*Exercise details*. Line by line, give the data again exactly as it appears.

Saved entries:
□ □ □ □ □
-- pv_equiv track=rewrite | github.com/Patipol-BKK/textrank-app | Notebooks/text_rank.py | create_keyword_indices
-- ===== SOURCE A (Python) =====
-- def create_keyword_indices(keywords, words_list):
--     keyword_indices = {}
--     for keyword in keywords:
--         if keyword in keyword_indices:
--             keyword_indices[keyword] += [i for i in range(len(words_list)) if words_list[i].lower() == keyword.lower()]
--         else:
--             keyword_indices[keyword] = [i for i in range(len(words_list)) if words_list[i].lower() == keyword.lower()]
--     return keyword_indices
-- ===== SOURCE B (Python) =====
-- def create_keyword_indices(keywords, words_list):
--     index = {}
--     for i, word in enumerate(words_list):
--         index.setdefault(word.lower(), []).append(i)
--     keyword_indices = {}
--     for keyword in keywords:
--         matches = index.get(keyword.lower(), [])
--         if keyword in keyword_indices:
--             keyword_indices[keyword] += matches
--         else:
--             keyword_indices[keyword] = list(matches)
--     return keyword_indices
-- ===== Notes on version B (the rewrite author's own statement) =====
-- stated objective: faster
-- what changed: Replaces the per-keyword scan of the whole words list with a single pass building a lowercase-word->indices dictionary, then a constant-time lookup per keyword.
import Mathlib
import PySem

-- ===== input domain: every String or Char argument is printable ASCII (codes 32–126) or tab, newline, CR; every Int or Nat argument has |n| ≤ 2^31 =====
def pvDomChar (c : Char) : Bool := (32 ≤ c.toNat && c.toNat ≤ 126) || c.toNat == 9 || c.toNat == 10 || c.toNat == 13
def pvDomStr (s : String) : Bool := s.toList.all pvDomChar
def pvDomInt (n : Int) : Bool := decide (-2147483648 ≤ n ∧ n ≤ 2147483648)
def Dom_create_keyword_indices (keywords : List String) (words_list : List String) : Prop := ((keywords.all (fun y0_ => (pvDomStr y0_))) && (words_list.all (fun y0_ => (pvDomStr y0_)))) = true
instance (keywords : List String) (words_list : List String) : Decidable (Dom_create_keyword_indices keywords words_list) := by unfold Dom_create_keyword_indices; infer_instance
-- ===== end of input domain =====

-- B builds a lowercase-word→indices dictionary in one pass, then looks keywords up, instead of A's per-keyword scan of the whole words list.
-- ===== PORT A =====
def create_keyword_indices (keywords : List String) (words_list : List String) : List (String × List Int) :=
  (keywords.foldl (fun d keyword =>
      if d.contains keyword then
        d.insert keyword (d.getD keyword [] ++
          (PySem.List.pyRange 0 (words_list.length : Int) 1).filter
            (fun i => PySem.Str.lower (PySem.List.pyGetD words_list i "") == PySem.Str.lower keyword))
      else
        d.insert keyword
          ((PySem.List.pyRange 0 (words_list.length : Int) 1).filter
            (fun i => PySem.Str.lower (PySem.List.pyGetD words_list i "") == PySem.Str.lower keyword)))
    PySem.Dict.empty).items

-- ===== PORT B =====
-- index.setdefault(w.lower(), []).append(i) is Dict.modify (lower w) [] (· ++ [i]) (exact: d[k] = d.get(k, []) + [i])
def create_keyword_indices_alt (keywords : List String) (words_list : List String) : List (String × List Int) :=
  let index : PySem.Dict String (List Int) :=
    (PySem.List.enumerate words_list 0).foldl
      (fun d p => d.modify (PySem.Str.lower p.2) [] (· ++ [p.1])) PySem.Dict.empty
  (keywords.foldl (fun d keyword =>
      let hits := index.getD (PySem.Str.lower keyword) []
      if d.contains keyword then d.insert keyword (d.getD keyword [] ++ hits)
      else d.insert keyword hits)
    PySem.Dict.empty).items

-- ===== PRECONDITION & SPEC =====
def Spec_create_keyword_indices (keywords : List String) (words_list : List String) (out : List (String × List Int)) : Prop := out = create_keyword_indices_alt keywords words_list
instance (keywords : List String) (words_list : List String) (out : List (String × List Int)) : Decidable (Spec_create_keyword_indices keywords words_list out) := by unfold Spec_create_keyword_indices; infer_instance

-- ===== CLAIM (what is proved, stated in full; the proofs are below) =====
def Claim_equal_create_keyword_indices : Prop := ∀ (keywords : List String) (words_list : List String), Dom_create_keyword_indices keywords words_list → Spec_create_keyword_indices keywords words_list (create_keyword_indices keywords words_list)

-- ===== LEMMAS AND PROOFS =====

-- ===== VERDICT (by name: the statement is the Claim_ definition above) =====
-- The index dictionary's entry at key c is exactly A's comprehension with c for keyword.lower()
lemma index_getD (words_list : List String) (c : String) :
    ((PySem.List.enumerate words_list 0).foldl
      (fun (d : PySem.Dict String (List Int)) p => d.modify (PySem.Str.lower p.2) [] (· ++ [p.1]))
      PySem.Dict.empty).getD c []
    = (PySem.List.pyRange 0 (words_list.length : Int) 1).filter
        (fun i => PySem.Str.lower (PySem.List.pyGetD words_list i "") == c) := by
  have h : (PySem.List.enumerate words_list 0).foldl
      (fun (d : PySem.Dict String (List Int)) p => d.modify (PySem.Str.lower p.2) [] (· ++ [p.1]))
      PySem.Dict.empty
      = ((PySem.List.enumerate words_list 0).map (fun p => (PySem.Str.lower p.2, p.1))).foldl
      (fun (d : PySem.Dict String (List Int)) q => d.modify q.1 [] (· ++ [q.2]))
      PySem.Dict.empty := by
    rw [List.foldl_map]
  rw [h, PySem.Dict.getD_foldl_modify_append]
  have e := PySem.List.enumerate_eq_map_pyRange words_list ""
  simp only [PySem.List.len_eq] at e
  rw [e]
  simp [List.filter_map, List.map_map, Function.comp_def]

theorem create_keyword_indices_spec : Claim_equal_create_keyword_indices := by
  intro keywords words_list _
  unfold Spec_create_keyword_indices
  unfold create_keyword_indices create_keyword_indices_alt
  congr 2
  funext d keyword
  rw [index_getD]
□ □ □ □ □
*Written answer*.
-- pv_equiv track=rewrite | github.com/Patipol-BKK/textrank-app | Notebooks/text_rank.py | create_keyword_indices
-- ===== SOURCE A (Python) =====
-- def create_keyword_indices(keywords, words_list):
--     keyword_indices = {}
--     for keyword in keywords:
--         if keyword in keyword_indices:
--             keyword_indices[keyword] += [i for i in range(len(words_list)) if words_list[i].lower() == keyword.lower()]
--         else:
--             keyword_indices[keyword] = [i for i in range(len(words_list)) if words_list[i].lower() == keyword.lower()]
--     return keyword_indices
-- ===== SOURCE B (Python) =====
-- def create_keyword_indices(keywords, words_list):
--     index = {}
--     for i, word in enumerate(words_list):
--         index.setdefault(word.lower(), []).append(i)
--     keyword_indices = {}
--     for keyword in keywords:
--         matches = index.get(keyword.lower(), [])
--         if keyword in keyword_indices:
--             keyword_indices[keyword] += matches
--         else:
--             keyword_indices[keyword] = list(matches)
--     return keyword_indices
-- ===== Notes on version B (the rewrite author's own statement) =====
-- stated objective: faster
-- what changed: Replaces the per-keyword scan of the whole words list with a single pass building a lowercase-word->indices dictionary, then a constant-time lookup per keyword.
import Mathlib
import PySem

-- ===== input domain: every String or Char argument is printable ASCII (codes 32–126) or tab, newline, CR; every Int or Nat argument has |n| ≤ 2^31 =====
def pvDomChar (c : Char) : Bool := (32 ≤ c.toNat && c.toNat ≤ 126) || c.toNat == 9 || c.toNat == 10 || c.toNat == 13
def pvDomStr (s : String) : Bool := s.toList.all pvDomChar
def pvDomInt (n : Int) : Bool := decide (-2147483648 ≤ n ∧ n ≤ 2147483648)
def Dom_create_keyword_indices (keywords : List String) (words_list : List String) : Prop := ((keywords.all (fun y0_ => (pvDomStr y0_))) && (words_list.all (fun y0_ => (pvDomStr y0_)))) = true
instance (keywords : List String) (words_list : List String) : Decidable (Dom_create_keyword_indices keywords words_list) := by unfold Dom_create_keyword_indices; infer_instance
-- ===== end of input domain =====

-- B builds a lowercase-word→indices dictionary in one pass, then looks keywords up, instead of A's per-keyword scan of the whole words list.
-- ===== PORT A =====
def create_keyword_indices (keywords : List String) (words_list : List String) : List (String × List Int) :=
  (keywords.foldl (fun d keyword =>
      if d.contains keyword then
        d.insert keyword (d.getD keyword [] ++
          (PySem.List.pyRange 0 (words_list.length : Int) 1).filter
            (fun i => PySem.Str.lower (PySem.List.pyGetD words_list i "") == PySem.Str.lower keyword))
      else
        d.insert keyword
          ((PySem.List.pyRange 0 (words_list.length : Int) 1).filter
            (fun i => PySem.Str.lower (PySem.List.pyGetD words_list i "") == PySem.Str.lower keyword)))
    PySem.Dict.empty).items

-- ===== PORT B =====
-- index.setdefault(w.lower(), []).append(i) is Dict.modify (lower w) [] (· ++ [i]) (exact: d[k] = d.get(k, []) + [i])
def create_keyword_indices_alt (keywords : List String) (words_list : List String) : List (String × List Int) :=
  let index : PySem.Dict String (List Int) :=
    (PySem.List.enumerate words_list 0).foldl
      (fun d p => d.modify (PySem.Str.lower p.2) [] (· ++ [p.1])) PySem.Dict.empty
  (keywords.foldl (fun d keyword =>
      let hits := index.getD (PySem.Str.lower keyword) []
      if d.contains keyword then d.insert keyword (d.getD keyword [] ++ hits)
      else d.insert keyword hits)
    PySem.Dict.empty).items

-- ===== PRECONDITION & SPEC =====
def Spec_create_keyword_indices (keywords : List String) (words_list : List String) (out : List (String × List Int)) : Prop := out = create_keyword_indices_alt keywords words_list
instance (keywords : List String) (words_list : List String) (out : List (String × List Int)) : Decidable (Spec_create_keyword_indices keywords words_list out) := by unfold Spec_create_keyword_indices; infer_instance

-- ===== CLAIM (what is proved, stated in full; the proofs are below) =====
def Claim_equal_create_keyword_indices : Prop := ∀ (keywords : List String) (words_list : List String), Dom_create_keyword_indices keywords words_list → Spec_create_keyword_indices keywords words_list (create_keyword_indices keywords words_list)

-- ===== LEMMAS AND PROOFS =====

-- ===== VERDICT (by name: the statement is the Claim_ definition above) =====
-- The index dictionary's entry at key c is exactly A's comprehension with c for keyword.lower()
lemma index_getD (words_list : List String) (c : String) :
    ((PySem.List.enumerate words_list 0).foldl
      (fun (d : PySem.Dict String (List Int)) p => d.modify (PySem.Str.lower p.2) [] (· ++ [p.1]))
      PySem.Dict.empty).getD c []
    = (PySem.List.pyRange 0 (words_list.length : Int) 1).filter
        (fun i => PySem.Str.lower (PySem.List.pyGetD words_list i "") == c) := by
  have h : (PySem.List.enumerate words_list 0).foldl
      (fun (d : PySem.Dict String (List Int)) p => d.modify (PySem.Str.lower p.2) [] (· ++ [p.1]))
      PySem.Dict.empty
      = ((PySem.List.enumerate words_list 0).map (fun p => (PySem.Str.lower p.2, p.1))).foldl
      (fun (d : PySem.Dict String (List Int)) q => d.modify q.1 [] (· ++ [q.2]))
      PySem.Dict.empty := by
    rw [List.foldl_map]
  rw [h, PySem.Dict.getD_foldl_modify_append]
  have e := PySem.List.enumerate_eq_map_pyRange words_list ""
  simp only [PySem.List.len_eq] at e
  rw [e]
  simp [List.filter_map, List.map_map, Function.comp_def]

theorem create_keyword_indices_spec : Claim_equal_create_keyword_indices := by
  intro keywords words_list _
  unfold Spec_create_keyword_indices
  unfold create_keyword_indices create_keyword_indices_alt
  congr 2
  funext d keyword
  rw [index_getD]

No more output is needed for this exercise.